-- ===== PORT B =====
def tennisMatch_alt (p1 : String) (p2 : String) (record : String) : String :=
  let marks := record.toList.map (fun c => if c == '1' || c == '2' then c else ' ')
  let segs := (PySem.Chars.splitOn marks [' ']).dropLast   -- marks.split(' ')[:-1]
  let g := segs.foldl (fun (g : Int × Int) seg =>
      let c1 : Int := PySem.Chars.count seg ['1']
      let c2 : Int := PySem.Chars.count seg ['2']
      if c1 > c2 then (g.1 + 1, g.2) else if c2 > c1 then (g.1, g.2 + 1) else g) (0, 0)
  if g.1 > g.2 then
    p1 ++ " won! The score was " ++ PySem.Int.toStr g.1 ++ "-" ++ PySem.Int.toStr g.2 ++ "."
  else if g.2 > g.1 then
    p2 ++ " won! The score was " ++ PySem.Int.toStr g.2 ++ "-" ++ PySem.Int.toStr g.1 ++ "."
  else "It's a tie!"

-- ===== PRECONDITION & SPEC =====
def Spec_tennisMatch (p1 : String) (p2 : String) (record : String) (out : String) : Prop := out = tennisMatch_alt p1 p2 record
instance (p1 : String) (p2 : String) (record : String) (out : String) : Decidable (Spec_tennisMatch p1 p2 record out) := by unfold Spec_tennisMatch; infer_instance

-- ===== CLAIM (what is proved, stated in full; the proofs are below) =====
def Claim_equal_tennisMatch : Prop := ∀ (p1 : String) (p2 : String) (record : String), Dom_tennisMatch p1 p2 record → Spec_tennisMatch p1 p2 record (tennisMatch p1 p2 record)

-- ===== LEMMAS AND PROOFS =====

-- games added when the pair of point counts (a, b) is resolved
def pvResolve (a b : Int) : Int × Int :=
  if a > b then (1, 0) else if b > a then (0, 1) else (0, 0)

-- common spec: games produced by the rest of the record given current point counts (a, b)
def pvG : List Char → Int → Int → Int × Int
  | [], _, _ => (0, 0)
  | c :: cs, a, b =>
    if c = '1' then pvG cs (a + 1) b
    else if c = '2' then pvG cs a (b + 1)
    else ((pvResolve a b).1 + (pvG cs 0 0).1, (pvResolve a b).2 + (pvG cs 0 0).2)

-- structural splitter: split on '=sep' keeping empty pieces (what splitOn computes for a singleton sep)
def pvSplit (sep : Char) : List Char → List (List Char)
  | [] => [[]]
  | c :: cs => if c = sep then [] :: pvSplit sep cs else (pvSplit sep cs).modifyHead (c :: ·)

theorem pvSplit_ne_nil (sep : Char) (cs : List Char) : pvSplit sep cs ≠ [] := by
  induction cs with
  | nil => simp [pvSplit]
  | cons c cs ih =>
    simp only [pvSplit]
    split_ifs
    · simp
    · cases h : pvSplit sep cs with
      | nil => exact absurd h ih
      | cons x xs => simp [List.modifyHead]

-- splitOn.go with a singleton separator, enough fuel
theorem splitOn_go_eq (sep : Char) (fuel : Nat) :
    ∀ (l cur : List Char) (acc : List (List Char)), l.length < fuel →
      PySem.Chars.splitOn.go [sep] fuel l cur acc
        = acc.reverse ++ (pvSplit sep l).modifyHead (cur.reverse ++ ·) := by
  induction fuel with
  | zero => intro l cur acc h; omega
  | succ f ih =>
    intro l cur acc h
    cases l with
    | nil =>
      simp [PySem.Chars.splitOn.go, pvSplit, List.modifyHead]
    | cons c rest =>
      by_cases hc : c = sep
      · subst hc
        have hp : ([c].isPrefixOf (c :: rest)) = true := by simp [List.isPrefixOf]
        have hlt : rest.length < f := by simp at h; omega
        simp only [PySem.Chars.splitOn.go, hp, if_true]
        rw [show List.drop [c].length (c :: rest) = rest from by simp]
        rw [ih rest [] (cur.reverse :: acc) hlt]
        simp only [pvSplit, if_pos]
        cases pvSplit c rest <;> simp [List.modifyHead]

      · have hp : ([sep].isPrefixOf (c :: rest)) = false := by
          simp [List.isPrefixOf]; exact fun hh => absurd hh.symm hc
        have hlt : rest.length < f := by simp at h; omega
        simp only [PySem.Chars.splitOn.go, hp, Bool.false_eq_true, if_false]
        rw [ih rest (c :: cur) acc hlt]
        obtain ⟨hd, tl, hsp⟩ : ∃ hd tl, pvSplit sep rest = hd :: tl := by
          cases hs : pvSplit sep rest with
          | nil => exact absurd hs (pvSplit_ne_nil sep rest)
          | cons x xs => exact ⟨x, xs, rfl⟩
        simp [pvSplit, hc, hsp, List.modifyHead]

theorem splitOn_singleton (sep : Char) (cs : List Char) :
    PySem.Chars.splitOn cs [sep] = pvSplit sep cs := by
  simp only [PySem.Chars.splitOn]
  rw [splitOn_go_eq sep (cs.length + 1) cs [] [] (by omega)]
  cases h : pvSplit sep cs <;> simp [List.modifyHead]

-- count with a singleton pattern is List.count
theorem count_go_singleton (v : Char) (fuel : Nat) :
    ∀ (l : List Char) (acc : Nat), l.length ≤ fuel →
      PySem.Chars.count.go [v] fuel l acc = acc + l.count v := by
  induction fuel with
  | zero =>
    intro l acc h
    cases l with
    | nil => simp [PySem.Chars.count.go]
    | cons c rest => simp at h
  | succ f ih =>
    intro l acc h
    cases l with
    | nil => simp [PySem.Chars.count.go]
    | cons c rest =>
      by_cases hc : c = v
      · subst hc
        have hp : ([c].isPrefixOf (c :: rest)) = true := by simp [List.isPrefixOf]
        have hle : rest.length ≤ f := by simp at h; omega
        simp only [PySem.Chars.count.go, hp, if_true, List.drop_one, List.tail_cons,
          List.length_singleton]
        rw [ih rest (acc + 1) hle]
        simp
        omega
      · have hp : ([v].isPrefixOf (c :: rest)) = false := by
          simp [List.isPrefixOf]; exact fun hh => absurd hh.symm hc
        have hle : rest.length ≤ f := by simp at h; omega
        simp only [PySem.Chars.count.go, hp, Bool.false_eq_true, if_false]
        rw [ih rest acc hle]
        simp [hc]

theorem count_singleton (v : Char) (cs : List Char) :
    PySem.Chars.count cs [v] = cs.count v := by
  have := count_go_singleton v cs.length cs 0 (le_refl _)
  simpa [PySem.Chars.count] using this

def pvMark (c : Char) : Char := if c == '1' || c == '2' then c else ' '

def pvStepA (st : Int × Int × Int × Int) (ch : Char) : Int × Int × Int × Int :=
  if ch == '1' then (st.1 + 1, st.2.1, st.2.2.1, st.2.2.2)
  else if ch == '2' then (st.1, st.2.1 + 1, st.2.2.1, st.2.2.2)
  else if st.1 > st.2.1 then (0, 0, st.2.2.1 + 1, st.2.2.2)
  else if st.1 < st.2.1 then (0, 0, st.2.2.1, st.2.2.2 + 1)
  else (0, 0, st.2.2.1, st.2.2.2)

-- A's loop: the final game pair is the starting games plus pvG of the rest
theorem foldA_games : ∀ (cs : List Char) (a b g1 g2 : Int),
    ((cs.foldl pvStepA (a, b, g1, g2)).2.2)
    = (g1 + (pvG cs a b).1, g2 + (pvG cs a b).2) := by
  intro cs
  induction cs with
  | nil => intro a b g1 g2; simp [pvG]
  | cons c cs ih =>
    intro a b g1 g2
    rw [List.foldl_cons]
    by_cases h1 : c = '1'
    · have hstep : pvStepA (a, b, g1, g2) c = (a + 1, b, g1, g2) := by simp [pvStepA, h1]
      rw [hstep, ih (a + 1) b g1 g2]
      simp [pvG, h1]
    · by_cases h2 : c = '2'
      · have hstep : pvStepA (a, b, g1, g2) c = (a, b + 1, g1, g2) := by
          simp [pvStepA, h2]
        rw [hstep, ih a (b + 1) g1 g2]
        simp [pvG, h2]
      · simp only [pvG, if_neg h1, if_neg h2]
        by_cases hab : a > b
        · have hstep : pvStepA (a, b, g1, g2) c = (0, 0, g1 + 1, g2) := by
            simp [pvStepA, h1, h2, hab]
          rw [hstep, ih 0 0 (g1 + 1) g2]
          simp [pvResolve, hab]
          ring
        · by_cases hba : a < b
          · have hstep : pvStepA (a, b, g1, g2) c = (0, 0, g1, g2 + 1) := by
              simp [pvStepA, h1, h2, hab, hba]
            rw [hstep, ih 0 0 g1 (g2 + 1)]
            simp [pvResolve, hab, hba]
            ring
          · have hstep : pvStepA (a, b, g1, g2) c = (0, 0, g1, g2) := by
              simp [pvStepA, h1, h2, hab, hba]
            rw [hstep, ih 0 0 g1 g2]
            simp [pvResolve, hab, hba]

-- completed-segment tally with the first segment's counts boosted by (a, b)
def pvF2 : List (List Char) → Int → Int → Int × Int
  | [], _, _ => (0, 0)
  | [_], _, _ => (0, 0)
  | s :: s' :: rest, a, b =>
    ((pvResolve (a + (s.count '1' : Int)) (b + (s.count '2' : Int))).1 + (pvF2 (s' :: rest) 0 0).1,
     (pvResolve (a + (s.count '1' : Int)) (b + (s.count '2' : Int))).2 + (pvF2 (s' :: rest) 0 0).2)

theorem pvF2_cons_one (h : List Char) (t : List (List Char)) (a b : Int) :
    pvF2 (('1' :: h) :: t) a b = pvF2 (h :: t) (a + 1) b := by
  cases t with
  | nil => simp [pvF2]
  | cons s' rest =>
    have c1 : ('1' :: h).count '1' = h.count '1' + 1 := by simp
    have c2 : ('1' :: h).count '2' = h.count '2' := by simp
    simp only [pvF2, c1, c2]
    rw [show (a + ((h.count '1' + 1 : Nat) : Int)) = (a + 1 + (h.count '1' : Int)) from by
      push_cast; ring]

theorem pvF2_cons_two (h : List Char) (t : List (List Char)) (a b : Int) :
    pvF2 (('2' :: h) :: t) a b = pvF2 (h :: t) a (b + 1) := by
  cases t with
  | nil => simp [pvF2]
  | cons s' rest =>
    have c1 : ('2' :: h).count '1' = h.count '1' := by simp
    have c2 : ('2' :: h).count '2' = h.count '2' + 1 := by simp
    simp only [pvF2, c1, c2]
    rw [show (b + ((h.count '2' + 1 : Nat) : Int)) = (b + 1 + (h.count '2' : Int)) from by
      push_cast; ring]

theorem pvG_eq_pvF2 : ∀ (cs : List Char) (a b : Int),
    pvG cs a b = pvF2 (pvSplit ' ' (cs.map pvMark)) a b := by
  intro cs
  induction cs with
  | nil => intro a b; simp [pvSplit, pvF2, pvG]
  | cons c cs ih =>
    intro a b
    obtain ⟨hd, tl, hsp⟩ : ∃ hd tl, pvSplit ' ' (cs.map pvMark) = hd :: tl := by
      cases hs : pvSplit ' ' (cs.map pvMark) with
      | nil => exact absurd hs (pvSplit_ne_nil _ _)
      | cons x xs => exact ⟨x, xs, rfl⟩
    by_cases h1 : c = '1'
    · subst h1
      rw [show List.map pvMark ('1' :: cs) = '1' :: List.map pvMark cs from by simp [pvMark]]
      rw [show pvSplit ' ' ('1' :: List.map pvMark cs)
            = (pvSplit ' ' (List.map pvMark cs)).modifyHead ('1' :: ·) from by simp [pvSplit]]
      rw [hsp, List.modifyHead, pvF2_cons_one]
      rw [show pvG ('1' :: cs) a b = pvG cs (a + 1) b from by simp [pvG]]
      rw [ih (a + 1) b, hsp]
    · by_cases h2 : c = '2'
      · subst h2
        rw [show List.map pvMark ('2' :: cs) = '2' :: List.map pvMark cs from by simp [pvMark]]
        rw [show pvSplit ' ' ('2' :: List.map pvMark cs)
              = (pvSplit ' ' (List.map pvMark cs)).modifyHead ('2' :: ·) from by simp [pvSplit]]
        rw [hsp, List.modifyHead, pvF2_cons_two]
        rw [show pvG ('2' :: cs) a b = pvG cs a (b + 1) from by simp [pvG]]
        rw [ih a (b + 1), hsp]
      · have hm : pvMark c = ' ' := by
          simp only [pvMark]
          have : (c == '1' || c == '2') = false := by simp [h1, h2]
          rw [this]; rfl
        rw [show List.map pvMark (c :: cs) = ' ' :: List.map pvMark cs from by simp [hm]]
        rw [show pvSplit ' ' (' ' :: List.map pvMark cs)
              = [] :: pvSplit ' ' (List.map pvMark cs) from by simp [pvSplit]]
        rw [hsp]
        rw [show pvG (c :: cs) a b
              = ((pvResolve a b).1 + (pvG cs 0 0).1, (pvResolve a b).2 + (pvG cs 0 0).2) from by
            simp [pvG, h1, h2]]
        rw [show pvF2 ([] :: hd :: tl) a b
              = ((pvResolve a b).1 + (pvF2 (hd :: tl) 0 0).1,
                 (pvResolve a b).2 + (pvF2 (hd :: tl) 0 0).2) from by simp [pvF2]]
        rw [ih 0 0, hsp]

def pvStepB (g : Int × Int) (seg : List Char) : Int × Int :=
  let c1 : Int := PySem.Chars.count seg ['1']
  let c2 : Int := PySem.Chars.count seg ['2']
  if c1 > c2 then (g.1 + 1, g.2) else if c2 > c1 then (g.1, g.2 + 1) else g

-- B's fold over the completed segments
theorem foldB_games : ∀ (segs : List (List Char)) (g : Int × Int),
    (segs.dropLast.foldl pvStepB g)
    = (g.1 + (pvF2 segs 0 0).1, g.2 + (pvF2 segs 0 0).2) := by
  intro segs
  induction segs with
  | nil => intro g; simp [pvF2]
  | cons s rest ih =>
    intro g
    cases rest with
    | nil => simp [pvF2]
    | cons s' r =>
      rw [List.dropLast_cons₂, List.foldl_cons, ih]
      simp only [pvStepB, count_singleton, pvF2, zero_add]
      split_ifs with hgt hlt
      · simp only [pvResolve, if_pos hgt, Prod.mk.injEq]
        constructor <;> ring
      · simp only [pvResolve, if_neg hgt, if_pos hlt, Prod.mk.injEq]
        constructor <;> ring
      · simp only [pvResolve, if_neg hgt, if_neg hlt, Prod.mk.injEq]
        constructor <;> ring

-- ===== VERDICT (by name: the statement is the Claim_ definition above) =====
theorem tennisMatch_spec : Claim_equal_tennisMatch := by
  intro p1 p2 record _
  unfold Spec_tennisMatch tennisMatch tennisMatch_alt
  dsimp only
  rw [show (fun (c : Char) => if c == '1' || c == '2' then c else ' ') = pvMark from rfl]
  rw [show (fun (st : Int × Int × Int × Int) ch =>
      if ch == '1' then (st.1 + 1, st.2.1, st.2.2.1, st.2.2.2)
      else if ch == '2' then (st.1, st.2.1 + 1, st.2.2.1, st.2.2.2)
      else if st.1 > st.2.1 then (0, 0, st.2.2.1 + 1, st.2.2.2)
      else if st.1 < st.2.1 then (0, 0, st.2.2.1, st.2.2.2 + 1)
      else (0, 0, st.2.2.1, st.2.2.2)) = pvStepA from rfl]
  rw [show (fun (g : Int × Int) seg =>
      let c1 : Int := PySem.Chars.count seg ['1']
      let c2 : Int := PySem.Chars.count seg ['2']
      if c1 > c2 then (g.1 + 1, g.2) else if c2 > c1 then (g.1, g.2 + 1) else g)
      = pvStepB from rfl]
  rw [splitOn_singleton, foldA_games, foldB_games, ← pvG_eq_pvF2]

What this task involves: Copy, from the lines above, each one that holds "completed".

Output below:
-- completed-segment tally with the first segment's counts boosted by (a, b)
-- B's fold over the completed segments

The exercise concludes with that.